### Your assignment:
From the data, copy out every line in which the word "values" appears.

### Dataset:
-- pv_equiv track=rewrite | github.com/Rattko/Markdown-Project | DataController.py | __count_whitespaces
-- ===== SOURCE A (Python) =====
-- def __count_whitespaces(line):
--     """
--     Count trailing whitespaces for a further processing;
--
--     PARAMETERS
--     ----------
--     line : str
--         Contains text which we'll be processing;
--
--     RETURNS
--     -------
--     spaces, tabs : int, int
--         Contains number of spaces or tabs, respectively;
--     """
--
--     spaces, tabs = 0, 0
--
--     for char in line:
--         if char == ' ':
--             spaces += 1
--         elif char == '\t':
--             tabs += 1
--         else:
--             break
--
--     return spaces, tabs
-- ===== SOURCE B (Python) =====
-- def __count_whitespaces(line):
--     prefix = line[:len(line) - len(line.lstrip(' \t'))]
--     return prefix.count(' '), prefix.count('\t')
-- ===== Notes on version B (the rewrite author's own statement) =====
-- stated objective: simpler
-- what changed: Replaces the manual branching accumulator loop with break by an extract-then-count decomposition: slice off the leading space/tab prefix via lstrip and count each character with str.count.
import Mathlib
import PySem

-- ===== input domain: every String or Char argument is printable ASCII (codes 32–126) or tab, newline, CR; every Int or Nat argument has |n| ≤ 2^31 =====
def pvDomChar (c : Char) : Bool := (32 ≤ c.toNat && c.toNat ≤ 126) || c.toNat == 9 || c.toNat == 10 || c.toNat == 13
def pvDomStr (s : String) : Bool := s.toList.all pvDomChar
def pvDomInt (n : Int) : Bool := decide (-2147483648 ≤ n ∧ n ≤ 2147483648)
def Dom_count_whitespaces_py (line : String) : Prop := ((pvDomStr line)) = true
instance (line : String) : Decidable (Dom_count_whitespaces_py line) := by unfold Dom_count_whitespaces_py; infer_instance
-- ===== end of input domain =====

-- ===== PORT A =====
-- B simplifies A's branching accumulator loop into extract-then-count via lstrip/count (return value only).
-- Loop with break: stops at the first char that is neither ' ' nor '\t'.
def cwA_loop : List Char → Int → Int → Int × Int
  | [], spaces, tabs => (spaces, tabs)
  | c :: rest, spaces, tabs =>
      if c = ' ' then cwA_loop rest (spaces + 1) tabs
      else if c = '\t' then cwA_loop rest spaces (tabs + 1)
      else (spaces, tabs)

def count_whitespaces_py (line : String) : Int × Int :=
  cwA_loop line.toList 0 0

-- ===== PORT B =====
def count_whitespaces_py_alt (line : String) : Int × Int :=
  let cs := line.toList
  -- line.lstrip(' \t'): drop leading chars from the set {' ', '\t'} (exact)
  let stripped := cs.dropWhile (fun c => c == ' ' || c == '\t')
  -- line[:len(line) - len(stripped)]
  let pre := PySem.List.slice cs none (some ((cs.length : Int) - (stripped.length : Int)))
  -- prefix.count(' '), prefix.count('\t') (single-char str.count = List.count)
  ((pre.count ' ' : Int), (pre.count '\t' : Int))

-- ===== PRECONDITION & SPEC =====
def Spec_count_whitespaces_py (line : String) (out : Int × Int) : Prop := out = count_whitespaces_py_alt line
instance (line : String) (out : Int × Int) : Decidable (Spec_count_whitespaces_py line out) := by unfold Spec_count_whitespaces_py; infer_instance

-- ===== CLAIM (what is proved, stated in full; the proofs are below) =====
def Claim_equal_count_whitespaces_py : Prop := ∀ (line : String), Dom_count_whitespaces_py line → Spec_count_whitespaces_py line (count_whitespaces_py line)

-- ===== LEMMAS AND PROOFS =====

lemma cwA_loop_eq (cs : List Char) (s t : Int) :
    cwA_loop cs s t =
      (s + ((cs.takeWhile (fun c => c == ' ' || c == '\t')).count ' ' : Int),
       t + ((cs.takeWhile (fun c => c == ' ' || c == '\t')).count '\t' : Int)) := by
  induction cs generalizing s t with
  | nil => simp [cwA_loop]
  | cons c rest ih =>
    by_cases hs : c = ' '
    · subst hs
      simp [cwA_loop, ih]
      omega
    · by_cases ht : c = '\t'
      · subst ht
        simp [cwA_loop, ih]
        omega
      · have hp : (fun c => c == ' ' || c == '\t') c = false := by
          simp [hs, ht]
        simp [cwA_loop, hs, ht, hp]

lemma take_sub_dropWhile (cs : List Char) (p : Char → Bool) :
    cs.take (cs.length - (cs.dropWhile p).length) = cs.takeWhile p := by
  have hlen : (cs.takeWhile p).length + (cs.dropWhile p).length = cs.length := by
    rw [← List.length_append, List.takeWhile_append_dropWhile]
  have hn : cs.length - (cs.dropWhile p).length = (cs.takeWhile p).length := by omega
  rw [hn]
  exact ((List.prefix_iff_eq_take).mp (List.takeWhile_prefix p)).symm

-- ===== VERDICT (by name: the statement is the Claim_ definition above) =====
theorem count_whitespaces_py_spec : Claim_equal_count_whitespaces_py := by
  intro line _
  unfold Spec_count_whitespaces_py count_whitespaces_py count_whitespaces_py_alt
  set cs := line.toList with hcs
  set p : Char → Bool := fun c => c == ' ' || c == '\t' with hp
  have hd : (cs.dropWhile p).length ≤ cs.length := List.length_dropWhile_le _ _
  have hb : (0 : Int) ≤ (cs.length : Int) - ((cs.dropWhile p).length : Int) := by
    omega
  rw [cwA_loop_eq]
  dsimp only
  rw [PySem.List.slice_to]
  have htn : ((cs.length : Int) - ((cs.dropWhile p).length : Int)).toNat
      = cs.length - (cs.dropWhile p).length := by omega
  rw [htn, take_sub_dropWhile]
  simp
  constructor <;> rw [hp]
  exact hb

==

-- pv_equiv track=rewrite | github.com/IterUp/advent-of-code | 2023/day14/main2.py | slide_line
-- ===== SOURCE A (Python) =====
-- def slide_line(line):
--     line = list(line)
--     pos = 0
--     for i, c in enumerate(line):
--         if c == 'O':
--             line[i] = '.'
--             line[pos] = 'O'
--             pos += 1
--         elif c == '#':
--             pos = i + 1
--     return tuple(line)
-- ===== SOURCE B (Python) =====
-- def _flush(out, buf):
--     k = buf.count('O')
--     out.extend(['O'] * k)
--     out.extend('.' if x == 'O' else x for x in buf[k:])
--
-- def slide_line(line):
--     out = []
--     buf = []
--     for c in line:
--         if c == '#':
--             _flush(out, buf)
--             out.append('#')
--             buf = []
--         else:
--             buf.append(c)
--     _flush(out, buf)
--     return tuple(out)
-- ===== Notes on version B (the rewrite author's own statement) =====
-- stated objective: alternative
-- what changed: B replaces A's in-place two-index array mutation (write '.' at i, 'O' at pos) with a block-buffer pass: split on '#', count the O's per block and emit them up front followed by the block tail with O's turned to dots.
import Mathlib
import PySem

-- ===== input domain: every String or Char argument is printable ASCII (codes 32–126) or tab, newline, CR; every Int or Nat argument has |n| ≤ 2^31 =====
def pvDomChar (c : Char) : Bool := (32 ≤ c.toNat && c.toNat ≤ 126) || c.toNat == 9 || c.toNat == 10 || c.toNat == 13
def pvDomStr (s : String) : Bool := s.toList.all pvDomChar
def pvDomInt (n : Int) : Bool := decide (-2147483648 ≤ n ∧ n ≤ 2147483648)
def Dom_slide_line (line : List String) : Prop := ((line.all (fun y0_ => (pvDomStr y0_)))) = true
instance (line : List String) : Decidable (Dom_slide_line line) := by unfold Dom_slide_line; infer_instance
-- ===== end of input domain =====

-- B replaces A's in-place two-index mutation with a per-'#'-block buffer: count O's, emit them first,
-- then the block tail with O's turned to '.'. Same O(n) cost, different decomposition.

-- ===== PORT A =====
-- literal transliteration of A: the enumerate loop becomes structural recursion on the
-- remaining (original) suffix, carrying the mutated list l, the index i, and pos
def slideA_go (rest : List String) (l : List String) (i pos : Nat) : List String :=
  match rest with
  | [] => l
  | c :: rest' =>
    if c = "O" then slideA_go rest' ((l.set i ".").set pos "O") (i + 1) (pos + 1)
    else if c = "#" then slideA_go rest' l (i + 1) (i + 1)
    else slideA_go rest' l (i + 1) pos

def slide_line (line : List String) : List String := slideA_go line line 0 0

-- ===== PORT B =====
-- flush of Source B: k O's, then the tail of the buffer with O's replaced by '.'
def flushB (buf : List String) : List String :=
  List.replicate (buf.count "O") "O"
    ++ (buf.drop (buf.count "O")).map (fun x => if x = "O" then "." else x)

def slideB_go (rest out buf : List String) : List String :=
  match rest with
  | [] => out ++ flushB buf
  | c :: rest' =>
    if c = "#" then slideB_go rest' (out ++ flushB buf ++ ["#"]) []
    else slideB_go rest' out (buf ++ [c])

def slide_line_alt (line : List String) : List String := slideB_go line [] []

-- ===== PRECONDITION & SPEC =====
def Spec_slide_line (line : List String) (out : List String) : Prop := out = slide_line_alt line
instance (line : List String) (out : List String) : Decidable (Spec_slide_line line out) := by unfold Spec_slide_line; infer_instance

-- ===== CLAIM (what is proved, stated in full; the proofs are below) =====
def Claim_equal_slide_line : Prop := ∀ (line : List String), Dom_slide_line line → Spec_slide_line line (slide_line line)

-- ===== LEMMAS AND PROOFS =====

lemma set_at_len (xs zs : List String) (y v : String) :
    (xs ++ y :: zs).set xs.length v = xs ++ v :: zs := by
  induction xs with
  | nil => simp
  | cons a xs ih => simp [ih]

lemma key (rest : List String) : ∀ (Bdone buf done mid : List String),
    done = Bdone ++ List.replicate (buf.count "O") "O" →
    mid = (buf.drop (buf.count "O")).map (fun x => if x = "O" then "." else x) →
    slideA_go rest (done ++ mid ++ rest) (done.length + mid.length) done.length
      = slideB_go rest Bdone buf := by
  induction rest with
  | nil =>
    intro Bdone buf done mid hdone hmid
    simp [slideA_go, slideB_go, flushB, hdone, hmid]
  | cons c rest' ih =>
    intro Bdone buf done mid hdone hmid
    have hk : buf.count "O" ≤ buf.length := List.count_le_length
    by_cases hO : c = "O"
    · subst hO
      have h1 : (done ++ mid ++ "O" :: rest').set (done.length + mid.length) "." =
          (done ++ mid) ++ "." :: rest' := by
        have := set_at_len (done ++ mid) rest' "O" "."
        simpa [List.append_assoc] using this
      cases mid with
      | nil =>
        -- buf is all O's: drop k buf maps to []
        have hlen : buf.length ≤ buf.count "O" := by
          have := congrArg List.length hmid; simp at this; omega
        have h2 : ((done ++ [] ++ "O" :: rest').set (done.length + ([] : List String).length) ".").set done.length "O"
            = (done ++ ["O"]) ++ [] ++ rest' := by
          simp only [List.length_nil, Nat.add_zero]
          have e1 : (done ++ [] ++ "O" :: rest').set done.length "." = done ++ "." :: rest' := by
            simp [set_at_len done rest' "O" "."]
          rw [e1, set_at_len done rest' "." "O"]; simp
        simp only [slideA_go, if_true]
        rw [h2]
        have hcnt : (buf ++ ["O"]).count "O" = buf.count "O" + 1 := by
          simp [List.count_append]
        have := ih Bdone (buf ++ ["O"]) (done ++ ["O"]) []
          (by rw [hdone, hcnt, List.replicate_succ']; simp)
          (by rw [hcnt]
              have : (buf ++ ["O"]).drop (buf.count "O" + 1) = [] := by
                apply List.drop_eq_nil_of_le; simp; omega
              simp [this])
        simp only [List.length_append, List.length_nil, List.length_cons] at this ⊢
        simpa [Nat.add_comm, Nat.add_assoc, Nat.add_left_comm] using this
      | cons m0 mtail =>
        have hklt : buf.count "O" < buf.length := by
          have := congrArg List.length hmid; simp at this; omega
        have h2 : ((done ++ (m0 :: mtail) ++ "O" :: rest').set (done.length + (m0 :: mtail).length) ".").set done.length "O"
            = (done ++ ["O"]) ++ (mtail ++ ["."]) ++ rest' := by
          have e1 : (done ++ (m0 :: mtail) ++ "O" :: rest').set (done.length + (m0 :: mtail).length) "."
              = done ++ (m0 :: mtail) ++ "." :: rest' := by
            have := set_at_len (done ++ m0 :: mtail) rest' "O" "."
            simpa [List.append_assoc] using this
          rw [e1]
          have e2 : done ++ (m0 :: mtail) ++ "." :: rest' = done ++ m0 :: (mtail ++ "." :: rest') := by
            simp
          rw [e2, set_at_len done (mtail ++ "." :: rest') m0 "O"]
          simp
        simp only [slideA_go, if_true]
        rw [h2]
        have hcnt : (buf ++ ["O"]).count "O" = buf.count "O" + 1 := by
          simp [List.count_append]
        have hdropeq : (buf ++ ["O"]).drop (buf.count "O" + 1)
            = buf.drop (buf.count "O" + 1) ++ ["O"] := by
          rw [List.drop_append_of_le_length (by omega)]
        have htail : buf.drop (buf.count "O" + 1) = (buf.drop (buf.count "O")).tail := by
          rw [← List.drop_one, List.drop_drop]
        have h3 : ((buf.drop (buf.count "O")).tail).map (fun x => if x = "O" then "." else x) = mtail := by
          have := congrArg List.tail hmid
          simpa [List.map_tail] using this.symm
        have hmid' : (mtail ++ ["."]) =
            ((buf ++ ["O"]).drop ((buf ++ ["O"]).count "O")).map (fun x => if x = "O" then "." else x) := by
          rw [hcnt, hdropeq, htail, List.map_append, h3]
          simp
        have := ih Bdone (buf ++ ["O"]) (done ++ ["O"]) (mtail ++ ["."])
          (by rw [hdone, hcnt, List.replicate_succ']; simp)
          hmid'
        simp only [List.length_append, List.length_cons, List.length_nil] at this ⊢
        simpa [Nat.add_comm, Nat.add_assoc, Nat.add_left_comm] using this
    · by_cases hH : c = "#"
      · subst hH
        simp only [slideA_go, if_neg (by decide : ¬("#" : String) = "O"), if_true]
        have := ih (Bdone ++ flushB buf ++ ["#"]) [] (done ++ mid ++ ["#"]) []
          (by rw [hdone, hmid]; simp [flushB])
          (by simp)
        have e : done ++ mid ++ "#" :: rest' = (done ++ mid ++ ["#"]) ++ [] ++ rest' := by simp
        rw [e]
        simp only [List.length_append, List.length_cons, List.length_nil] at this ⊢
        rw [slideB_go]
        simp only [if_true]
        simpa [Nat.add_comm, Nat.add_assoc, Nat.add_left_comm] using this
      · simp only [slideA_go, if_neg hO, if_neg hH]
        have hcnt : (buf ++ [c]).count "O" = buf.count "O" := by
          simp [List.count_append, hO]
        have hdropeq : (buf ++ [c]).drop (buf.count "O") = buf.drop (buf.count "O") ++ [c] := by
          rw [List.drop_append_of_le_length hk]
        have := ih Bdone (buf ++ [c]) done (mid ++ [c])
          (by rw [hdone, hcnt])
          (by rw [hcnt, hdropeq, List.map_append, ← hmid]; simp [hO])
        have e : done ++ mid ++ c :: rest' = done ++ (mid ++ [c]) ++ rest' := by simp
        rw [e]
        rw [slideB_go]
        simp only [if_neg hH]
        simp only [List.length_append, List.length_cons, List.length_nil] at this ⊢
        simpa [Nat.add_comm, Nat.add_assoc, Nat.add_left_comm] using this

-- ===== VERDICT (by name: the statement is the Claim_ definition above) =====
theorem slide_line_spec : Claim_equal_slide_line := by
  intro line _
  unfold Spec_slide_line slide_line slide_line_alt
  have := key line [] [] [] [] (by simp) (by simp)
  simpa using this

==

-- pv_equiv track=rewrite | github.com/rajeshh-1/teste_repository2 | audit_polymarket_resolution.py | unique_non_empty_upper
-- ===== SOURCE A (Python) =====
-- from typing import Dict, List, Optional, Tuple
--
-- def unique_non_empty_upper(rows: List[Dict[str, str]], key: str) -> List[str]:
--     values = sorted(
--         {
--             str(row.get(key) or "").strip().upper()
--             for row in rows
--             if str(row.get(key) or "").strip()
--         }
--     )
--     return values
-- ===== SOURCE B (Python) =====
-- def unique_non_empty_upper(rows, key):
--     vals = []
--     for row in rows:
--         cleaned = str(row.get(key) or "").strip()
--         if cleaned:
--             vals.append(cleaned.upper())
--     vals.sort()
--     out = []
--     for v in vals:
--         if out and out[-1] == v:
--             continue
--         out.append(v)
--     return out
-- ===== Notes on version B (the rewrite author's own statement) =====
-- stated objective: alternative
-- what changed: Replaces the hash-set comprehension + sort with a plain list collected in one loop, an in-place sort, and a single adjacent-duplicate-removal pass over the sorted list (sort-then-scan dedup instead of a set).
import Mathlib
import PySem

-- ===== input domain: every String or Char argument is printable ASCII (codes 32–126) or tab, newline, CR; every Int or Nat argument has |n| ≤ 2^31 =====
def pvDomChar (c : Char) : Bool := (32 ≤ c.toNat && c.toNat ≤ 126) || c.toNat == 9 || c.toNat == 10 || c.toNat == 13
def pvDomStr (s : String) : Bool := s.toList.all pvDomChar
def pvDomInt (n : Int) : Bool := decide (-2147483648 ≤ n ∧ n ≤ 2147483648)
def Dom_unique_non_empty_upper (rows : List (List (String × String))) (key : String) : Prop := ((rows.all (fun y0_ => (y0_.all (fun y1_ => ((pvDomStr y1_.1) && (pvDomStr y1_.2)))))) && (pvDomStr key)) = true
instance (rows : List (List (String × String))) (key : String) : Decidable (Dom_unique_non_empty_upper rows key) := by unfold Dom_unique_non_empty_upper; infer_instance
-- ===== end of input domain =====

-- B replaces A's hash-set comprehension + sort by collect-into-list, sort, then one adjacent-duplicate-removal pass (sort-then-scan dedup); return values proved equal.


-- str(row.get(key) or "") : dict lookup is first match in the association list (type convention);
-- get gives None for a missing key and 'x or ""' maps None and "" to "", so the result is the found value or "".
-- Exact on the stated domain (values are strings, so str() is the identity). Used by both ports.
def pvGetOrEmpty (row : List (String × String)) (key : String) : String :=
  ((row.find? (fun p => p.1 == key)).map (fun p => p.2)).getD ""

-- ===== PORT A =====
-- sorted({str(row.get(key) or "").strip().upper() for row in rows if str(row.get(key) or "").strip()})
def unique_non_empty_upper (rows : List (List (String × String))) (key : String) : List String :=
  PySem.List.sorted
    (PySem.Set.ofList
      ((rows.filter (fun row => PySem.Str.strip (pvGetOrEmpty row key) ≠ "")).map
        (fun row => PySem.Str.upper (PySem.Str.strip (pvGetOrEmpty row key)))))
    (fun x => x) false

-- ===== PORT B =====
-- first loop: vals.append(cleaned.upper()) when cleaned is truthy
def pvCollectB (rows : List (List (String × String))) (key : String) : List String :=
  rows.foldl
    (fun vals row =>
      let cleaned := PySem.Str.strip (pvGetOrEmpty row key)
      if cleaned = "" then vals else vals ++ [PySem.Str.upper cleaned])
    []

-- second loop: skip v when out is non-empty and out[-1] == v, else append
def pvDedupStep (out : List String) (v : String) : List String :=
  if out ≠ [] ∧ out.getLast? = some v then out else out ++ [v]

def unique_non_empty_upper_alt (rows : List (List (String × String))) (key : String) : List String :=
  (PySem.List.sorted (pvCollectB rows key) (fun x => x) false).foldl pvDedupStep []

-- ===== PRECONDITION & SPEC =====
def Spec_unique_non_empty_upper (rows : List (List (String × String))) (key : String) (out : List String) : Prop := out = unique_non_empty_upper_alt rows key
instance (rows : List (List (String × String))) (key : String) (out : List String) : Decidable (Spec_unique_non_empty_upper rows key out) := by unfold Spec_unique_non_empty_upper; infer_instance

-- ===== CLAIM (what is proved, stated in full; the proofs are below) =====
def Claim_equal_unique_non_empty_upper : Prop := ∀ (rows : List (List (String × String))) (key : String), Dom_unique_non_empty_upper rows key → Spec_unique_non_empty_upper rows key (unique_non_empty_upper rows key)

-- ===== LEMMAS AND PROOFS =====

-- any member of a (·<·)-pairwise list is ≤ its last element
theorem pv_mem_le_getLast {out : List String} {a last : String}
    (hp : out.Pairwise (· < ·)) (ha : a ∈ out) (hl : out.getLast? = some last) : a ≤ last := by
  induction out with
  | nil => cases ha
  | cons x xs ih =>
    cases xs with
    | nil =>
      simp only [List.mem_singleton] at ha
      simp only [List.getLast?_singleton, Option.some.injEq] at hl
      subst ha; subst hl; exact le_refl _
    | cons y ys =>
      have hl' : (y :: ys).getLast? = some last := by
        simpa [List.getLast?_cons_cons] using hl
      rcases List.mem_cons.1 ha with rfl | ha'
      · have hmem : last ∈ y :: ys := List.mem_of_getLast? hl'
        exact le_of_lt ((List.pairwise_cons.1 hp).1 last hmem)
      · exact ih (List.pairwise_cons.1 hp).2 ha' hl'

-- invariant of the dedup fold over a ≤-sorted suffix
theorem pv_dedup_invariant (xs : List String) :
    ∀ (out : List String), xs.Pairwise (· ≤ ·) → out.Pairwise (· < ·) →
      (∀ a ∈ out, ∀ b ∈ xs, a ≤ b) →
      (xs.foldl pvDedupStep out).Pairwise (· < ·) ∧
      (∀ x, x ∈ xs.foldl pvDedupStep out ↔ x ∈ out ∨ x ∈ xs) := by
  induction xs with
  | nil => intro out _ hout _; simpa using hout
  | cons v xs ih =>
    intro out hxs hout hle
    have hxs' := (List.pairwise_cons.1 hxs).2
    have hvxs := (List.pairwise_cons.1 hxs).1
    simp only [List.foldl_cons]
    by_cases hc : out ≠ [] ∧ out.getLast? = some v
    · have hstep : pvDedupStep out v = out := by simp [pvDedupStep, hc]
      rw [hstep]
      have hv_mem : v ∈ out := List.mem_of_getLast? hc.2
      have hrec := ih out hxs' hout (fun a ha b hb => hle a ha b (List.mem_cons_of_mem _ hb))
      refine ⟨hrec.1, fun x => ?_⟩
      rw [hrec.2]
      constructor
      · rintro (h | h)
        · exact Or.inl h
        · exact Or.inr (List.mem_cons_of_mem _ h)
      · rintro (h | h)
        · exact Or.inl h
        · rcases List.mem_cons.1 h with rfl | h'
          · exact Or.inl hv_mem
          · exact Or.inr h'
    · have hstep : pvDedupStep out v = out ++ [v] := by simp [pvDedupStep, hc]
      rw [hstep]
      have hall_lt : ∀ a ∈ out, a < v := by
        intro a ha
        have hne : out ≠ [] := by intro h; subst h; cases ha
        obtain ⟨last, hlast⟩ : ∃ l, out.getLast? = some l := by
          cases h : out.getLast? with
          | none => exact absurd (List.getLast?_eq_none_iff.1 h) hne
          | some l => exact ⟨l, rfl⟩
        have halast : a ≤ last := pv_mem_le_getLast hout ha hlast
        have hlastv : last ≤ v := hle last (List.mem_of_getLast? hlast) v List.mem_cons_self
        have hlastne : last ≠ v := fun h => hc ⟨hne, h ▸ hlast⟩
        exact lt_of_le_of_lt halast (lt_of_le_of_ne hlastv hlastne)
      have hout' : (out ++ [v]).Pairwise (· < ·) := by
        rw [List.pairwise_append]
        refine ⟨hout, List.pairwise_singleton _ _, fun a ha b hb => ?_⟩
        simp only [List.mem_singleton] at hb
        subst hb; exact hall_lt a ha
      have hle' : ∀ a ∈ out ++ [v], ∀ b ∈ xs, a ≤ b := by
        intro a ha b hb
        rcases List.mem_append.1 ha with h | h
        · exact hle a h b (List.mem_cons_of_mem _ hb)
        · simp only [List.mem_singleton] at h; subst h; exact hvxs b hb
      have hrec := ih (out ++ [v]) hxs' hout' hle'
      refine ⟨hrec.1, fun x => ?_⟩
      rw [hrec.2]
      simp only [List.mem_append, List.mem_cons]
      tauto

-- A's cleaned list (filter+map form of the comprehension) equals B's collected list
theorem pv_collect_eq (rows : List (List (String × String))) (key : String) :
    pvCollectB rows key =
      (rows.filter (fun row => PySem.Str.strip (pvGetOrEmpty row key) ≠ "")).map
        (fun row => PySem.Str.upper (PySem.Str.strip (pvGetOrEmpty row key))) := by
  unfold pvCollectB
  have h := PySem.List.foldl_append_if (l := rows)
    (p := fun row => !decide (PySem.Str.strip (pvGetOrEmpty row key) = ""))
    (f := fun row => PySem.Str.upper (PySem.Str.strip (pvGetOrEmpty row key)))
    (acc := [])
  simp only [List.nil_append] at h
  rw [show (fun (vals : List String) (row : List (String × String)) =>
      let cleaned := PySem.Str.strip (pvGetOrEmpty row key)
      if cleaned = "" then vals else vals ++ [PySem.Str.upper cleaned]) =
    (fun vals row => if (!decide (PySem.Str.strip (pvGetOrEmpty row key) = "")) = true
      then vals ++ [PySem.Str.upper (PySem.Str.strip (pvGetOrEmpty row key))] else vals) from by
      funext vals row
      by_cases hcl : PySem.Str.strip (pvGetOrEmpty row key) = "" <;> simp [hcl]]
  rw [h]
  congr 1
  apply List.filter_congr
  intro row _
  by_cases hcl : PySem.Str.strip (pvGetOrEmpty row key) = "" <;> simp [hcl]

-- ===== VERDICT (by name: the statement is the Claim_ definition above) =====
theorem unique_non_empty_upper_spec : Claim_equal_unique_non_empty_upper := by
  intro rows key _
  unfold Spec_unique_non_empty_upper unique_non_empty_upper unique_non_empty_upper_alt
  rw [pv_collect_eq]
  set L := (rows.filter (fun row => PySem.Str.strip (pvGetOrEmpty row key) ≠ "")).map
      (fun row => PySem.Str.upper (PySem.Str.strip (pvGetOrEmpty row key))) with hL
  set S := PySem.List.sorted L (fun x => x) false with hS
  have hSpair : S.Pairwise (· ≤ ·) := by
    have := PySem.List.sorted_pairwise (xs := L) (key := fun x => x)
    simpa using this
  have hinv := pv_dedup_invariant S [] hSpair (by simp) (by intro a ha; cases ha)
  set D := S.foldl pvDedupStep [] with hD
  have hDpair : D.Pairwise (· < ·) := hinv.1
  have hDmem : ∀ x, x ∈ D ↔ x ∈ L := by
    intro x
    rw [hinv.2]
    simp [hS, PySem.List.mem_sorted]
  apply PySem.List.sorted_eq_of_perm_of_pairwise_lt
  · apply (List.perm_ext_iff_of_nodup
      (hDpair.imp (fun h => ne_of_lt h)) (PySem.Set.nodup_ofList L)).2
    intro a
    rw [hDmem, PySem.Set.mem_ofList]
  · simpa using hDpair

### Solution to the exercise:
--     values = sorted(
--     return values
-- B replaces A's hash-set comprehension + sort by collect-into-list, sort, then one adjacent-duplicate-removal pass (sort-then-scan dedup); return values proved equal.
-- Exact on the stated domain (values are strings, so str() is the identity). Used by both ports.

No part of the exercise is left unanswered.